### [About this task]
From the records below, work out how many lines carry the string "induction". Leave out everything but the number.

### [Input records]

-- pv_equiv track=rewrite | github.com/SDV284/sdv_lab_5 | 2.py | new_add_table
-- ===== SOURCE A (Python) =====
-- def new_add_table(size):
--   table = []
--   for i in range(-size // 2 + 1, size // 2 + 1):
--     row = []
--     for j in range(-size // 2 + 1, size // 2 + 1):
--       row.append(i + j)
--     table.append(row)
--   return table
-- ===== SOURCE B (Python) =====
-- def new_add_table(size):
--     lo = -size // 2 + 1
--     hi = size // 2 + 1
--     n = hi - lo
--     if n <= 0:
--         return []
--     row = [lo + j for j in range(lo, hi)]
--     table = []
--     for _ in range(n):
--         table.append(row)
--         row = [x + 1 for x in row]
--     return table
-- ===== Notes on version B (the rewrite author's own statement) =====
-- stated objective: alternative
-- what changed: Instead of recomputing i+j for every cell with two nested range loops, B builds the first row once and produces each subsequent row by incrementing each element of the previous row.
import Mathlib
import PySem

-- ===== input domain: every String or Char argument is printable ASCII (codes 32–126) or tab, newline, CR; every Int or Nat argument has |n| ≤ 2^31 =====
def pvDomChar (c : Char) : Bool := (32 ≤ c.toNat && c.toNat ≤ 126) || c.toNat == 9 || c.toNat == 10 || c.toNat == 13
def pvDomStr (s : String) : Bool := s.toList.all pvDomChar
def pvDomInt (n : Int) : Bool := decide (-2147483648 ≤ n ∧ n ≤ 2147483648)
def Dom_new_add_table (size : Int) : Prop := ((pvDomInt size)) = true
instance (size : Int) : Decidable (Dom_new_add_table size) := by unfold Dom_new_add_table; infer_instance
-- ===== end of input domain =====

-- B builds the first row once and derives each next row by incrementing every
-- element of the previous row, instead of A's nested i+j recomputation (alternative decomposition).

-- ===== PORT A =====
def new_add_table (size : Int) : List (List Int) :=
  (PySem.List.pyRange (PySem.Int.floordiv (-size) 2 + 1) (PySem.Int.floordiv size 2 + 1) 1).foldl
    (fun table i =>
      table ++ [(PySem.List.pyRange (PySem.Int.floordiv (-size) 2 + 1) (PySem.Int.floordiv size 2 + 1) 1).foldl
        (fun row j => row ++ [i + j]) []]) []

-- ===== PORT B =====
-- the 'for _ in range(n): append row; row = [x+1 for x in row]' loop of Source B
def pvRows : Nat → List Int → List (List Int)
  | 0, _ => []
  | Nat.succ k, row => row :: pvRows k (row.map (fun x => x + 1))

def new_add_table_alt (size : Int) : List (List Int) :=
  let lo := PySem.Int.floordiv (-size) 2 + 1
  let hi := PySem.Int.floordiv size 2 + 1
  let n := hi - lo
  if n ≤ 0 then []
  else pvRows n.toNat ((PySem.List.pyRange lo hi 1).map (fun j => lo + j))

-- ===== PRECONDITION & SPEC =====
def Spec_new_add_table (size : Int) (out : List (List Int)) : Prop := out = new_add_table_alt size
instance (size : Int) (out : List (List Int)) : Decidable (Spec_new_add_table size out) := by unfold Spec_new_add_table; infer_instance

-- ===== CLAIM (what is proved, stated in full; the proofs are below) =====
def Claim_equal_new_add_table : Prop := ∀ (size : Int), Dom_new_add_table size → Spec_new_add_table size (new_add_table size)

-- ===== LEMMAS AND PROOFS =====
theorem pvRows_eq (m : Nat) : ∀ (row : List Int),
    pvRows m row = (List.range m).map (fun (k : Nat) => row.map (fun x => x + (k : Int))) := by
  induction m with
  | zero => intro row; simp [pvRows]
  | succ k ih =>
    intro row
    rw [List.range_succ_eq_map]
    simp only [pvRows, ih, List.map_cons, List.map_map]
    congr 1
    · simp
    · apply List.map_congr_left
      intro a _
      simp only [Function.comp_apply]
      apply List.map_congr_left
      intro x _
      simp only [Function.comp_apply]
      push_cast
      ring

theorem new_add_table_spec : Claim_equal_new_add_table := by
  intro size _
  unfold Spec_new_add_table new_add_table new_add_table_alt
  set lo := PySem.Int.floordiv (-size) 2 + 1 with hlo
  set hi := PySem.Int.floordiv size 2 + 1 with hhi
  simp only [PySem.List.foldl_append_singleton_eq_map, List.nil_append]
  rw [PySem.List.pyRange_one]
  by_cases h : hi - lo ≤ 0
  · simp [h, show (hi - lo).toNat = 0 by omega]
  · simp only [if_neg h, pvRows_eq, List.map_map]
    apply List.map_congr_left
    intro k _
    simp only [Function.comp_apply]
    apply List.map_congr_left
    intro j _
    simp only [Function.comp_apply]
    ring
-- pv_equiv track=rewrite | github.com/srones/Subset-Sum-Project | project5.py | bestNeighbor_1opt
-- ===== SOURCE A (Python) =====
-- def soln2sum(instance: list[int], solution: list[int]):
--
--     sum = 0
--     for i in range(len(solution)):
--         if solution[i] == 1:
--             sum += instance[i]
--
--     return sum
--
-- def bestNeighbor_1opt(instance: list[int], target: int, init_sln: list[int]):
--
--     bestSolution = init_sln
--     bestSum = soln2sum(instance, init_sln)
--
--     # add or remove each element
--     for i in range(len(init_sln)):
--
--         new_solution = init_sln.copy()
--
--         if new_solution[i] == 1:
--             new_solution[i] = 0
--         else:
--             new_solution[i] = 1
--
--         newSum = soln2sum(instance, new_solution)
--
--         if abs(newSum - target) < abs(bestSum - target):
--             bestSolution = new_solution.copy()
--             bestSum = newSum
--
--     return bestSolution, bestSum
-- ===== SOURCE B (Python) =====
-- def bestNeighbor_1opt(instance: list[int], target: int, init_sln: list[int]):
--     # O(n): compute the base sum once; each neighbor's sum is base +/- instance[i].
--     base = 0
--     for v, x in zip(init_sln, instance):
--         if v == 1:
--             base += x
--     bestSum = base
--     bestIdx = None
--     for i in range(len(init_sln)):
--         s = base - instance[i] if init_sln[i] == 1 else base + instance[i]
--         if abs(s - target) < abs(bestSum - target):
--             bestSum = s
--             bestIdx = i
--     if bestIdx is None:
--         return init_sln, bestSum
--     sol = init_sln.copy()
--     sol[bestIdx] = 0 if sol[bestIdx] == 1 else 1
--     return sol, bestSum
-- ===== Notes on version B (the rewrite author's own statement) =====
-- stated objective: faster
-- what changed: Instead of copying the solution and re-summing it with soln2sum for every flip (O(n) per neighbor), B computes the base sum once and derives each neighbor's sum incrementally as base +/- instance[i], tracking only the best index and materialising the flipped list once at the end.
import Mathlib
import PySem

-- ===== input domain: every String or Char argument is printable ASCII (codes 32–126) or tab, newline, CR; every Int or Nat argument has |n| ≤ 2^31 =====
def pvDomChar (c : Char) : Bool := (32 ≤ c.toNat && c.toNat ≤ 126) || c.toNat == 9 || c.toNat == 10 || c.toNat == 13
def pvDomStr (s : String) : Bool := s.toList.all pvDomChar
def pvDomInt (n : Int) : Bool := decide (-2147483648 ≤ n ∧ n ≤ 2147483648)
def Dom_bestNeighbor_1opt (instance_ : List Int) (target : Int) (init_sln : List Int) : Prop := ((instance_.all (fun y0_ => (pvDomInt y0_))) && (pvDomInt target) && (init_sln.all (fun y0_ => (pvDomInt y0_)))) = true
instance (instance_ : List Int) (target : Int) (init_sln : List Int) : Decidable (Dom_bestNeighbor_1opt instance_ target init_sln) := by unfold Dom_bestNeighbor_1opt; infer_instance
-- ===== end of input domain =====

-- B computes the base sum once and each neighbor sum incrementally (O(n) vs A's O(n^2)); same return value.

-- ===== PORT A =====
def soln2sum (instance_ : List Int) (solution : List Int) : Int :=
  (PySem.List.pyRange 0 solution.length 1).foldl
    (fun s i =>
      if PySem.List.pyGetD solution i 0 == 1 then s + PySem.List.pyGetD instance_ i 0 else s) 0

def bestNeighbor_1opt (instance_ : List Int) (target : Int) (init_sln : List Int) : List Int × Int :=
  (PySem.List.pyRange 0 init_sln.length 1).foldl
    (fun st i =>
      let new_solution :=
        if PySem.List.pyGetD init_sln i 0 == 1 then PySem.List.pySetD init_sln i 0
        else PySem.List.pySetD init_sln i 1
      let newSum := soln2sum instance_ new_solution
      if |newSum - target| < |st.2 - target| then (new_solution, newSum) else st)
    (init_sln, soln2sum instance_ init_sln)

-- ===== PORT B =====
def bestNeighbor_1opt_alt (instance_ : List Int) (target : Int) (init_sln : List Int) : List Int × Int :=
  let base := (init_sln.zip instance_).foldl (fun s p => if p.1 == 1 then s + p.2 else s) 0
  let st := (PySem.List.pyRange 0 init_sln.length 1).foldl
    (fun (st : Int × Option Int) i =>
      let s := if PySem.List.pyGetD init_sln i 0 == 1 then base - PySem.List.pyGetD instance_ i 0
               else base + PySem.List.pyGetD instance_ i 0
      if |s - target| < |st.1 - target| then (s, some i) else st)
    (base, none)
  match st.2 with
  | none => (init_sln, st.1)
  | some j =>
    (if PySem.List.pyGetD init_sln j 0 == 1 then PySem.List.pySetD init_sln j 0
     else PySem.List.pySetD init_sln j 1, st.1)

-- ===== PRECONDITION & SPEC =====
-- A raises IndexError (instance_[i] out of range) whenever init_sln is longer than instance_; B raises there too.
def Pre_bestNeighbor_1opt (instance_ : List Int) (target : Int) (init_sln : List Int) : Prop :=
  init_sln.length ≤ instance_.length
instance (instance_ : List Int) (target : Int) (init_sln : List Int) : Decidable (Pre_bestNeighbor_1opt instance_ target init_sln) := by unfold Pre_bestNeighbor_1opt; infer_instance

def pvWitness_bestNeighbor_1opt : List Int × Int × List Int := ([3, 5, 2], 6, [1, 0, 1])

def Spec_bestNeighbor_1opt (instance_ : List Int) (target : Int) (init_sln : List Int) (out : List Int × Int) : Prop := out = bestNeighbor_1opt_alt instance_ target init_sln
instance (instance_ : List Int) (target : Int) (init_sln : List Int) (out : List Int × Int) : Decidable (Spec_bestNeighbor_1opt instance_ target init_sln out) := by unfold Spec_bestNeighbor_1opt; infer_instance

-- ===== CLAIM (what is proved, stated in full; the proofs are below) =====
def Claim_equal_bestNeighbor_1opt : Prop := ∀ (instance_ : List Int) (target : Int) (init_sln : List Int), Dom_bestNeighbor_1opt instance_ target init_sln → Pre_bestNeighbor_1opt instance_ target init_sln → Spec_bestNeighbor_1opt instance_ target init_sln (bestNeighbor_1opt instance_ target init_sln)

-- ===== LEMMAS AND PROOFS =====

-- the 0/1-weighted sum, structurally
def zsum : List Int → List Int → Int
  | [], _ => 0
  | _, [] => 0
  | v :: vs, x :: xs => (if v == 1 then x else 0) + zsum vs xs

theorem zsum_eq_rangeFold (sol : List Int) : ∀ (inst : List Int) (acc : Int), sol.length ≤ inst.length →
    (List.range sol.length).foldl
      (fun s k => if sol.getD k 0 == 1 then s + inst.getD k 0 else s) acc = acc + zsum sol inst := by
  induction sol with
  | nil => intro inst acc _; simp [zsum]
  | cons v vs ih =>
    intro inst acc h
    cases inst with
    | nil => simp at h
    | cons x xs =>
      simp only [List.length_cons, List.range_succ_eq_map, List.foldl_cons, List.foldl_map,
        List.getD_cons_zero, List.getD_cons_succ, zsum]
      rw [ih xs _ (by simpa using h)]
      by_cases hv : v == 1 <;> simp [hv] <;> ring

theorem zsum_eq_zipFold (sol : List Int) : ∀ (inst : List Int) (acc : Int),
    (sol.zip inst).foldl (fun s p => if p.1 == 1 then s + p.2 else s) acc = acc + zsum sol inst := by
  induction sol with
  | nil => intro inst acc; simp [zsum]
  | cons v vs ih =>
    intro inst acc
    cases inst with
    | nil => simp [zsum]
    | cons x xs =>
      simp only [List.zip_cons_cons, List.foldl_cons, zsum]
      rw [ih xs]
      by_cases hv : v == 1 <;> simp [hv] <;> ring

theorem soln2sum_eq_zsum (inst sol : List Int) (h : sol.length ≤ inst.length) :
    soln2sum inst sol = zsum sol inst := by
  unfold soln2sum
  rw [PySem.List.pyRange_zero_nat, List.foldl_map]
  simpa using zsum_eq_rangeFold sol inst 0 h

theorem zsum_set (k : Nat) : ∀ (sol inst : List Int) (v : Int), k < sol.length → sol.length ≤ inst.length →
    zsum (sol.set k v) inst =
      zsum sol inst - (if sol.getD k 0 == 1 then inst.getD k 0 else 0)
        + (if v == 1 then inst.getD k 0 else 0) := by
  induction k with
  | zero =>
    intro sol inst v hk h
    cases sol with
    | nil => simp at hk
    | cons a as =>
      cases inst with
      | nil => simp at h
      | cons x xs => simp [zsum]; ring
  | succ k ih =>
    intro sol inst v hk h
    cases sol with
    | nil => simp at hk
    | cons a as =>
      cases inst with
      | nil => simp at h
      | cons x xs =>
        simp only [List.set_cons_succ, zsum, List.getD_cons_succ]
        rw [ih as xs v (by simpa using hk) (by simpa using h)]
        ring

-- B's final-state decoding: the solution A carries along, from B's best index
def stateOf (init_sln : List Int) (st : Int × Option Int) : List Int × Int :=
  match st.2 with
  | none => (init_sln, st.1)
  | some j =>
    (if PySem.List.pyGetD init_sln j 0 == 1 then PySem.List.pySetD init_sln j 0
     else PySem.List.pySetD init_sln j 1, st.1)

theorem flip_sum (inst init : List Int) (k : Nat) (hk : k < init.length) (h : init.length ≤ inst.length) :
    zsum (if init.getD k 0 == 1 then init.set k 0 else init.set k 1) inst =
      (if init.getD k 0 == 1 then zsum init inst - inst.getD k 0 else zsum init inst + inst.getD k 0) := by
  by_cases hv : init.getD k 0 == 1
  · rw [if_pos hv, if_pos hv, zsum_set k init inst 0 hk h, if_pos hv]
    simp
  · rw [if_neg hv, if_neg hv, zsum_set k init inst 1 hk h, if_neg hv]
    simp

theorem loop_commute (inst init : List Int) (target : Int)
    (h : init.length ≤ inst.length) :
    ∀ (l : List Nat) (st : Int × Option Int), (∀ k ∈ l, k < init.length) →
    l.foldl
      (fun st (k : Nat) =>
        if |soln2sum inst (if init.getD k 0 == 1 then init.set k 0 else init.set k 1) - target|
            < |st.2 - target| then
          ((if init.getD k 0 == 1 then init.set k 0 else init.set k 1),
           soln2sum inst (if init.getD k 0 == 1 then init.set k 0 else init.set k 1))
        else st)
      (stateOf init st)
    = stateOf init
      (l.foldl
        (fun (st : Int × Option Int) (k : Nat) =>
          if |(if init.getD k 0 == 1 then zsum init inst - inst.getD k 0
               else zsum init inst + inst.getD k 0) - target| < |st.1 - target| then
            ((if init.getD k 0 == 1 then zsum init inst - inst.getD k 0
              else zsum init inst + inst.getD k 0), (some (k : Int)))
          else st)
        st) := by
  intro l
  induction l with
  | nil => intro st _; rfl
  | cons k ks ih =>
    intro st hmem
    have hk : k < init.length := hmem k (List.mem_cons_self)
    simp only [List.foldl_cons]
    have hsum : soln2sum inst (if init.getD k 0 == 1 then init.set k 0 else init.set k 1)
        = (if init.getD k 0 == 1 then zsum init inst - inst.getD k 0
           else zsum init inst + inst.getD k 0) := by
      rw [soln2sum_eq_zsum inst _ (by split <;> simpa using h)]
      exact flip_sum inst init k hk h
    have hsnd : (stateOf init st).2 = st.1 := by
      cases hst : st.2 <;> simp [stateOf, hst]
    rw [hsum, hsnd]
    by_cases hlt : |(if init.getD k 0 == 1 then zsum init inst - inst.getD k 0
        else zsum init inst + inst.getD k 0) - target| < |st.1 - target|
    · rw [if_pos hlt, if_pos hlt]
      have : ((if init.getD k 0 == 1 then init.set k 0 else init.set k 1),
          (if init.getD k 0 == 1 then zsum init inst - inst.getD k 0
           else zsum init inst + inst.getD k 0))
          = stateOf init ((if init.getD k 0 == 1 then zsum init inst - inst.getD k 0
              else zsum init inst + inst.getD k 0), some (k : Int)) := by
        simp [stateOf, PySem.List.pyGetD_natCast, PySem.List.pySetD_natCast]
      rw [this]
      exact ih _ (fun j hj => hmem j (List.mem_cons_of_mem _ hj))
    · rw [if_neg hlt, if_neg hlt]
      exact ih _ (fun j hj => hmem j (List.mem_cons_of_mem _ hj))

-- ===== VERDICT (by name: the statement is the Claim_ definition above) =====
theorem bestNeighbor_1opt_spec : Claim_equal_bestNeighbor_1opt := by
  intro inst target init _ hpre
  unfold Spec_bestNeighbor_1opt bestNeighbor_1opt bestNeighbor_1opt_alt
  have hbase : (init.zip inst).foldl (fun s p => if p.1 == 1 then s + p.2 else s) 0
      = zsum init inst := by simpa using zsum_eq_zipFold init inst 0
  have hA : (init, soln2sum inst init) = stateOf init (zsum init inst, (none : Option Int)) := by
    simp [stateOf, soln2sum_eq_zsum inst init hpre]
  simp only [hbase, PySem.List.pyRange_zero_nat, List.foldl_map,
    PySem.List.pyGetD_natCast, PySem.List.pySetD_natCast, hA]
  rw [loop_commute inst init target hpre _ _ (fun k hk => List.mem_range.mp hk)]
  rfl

### [Written reply]
5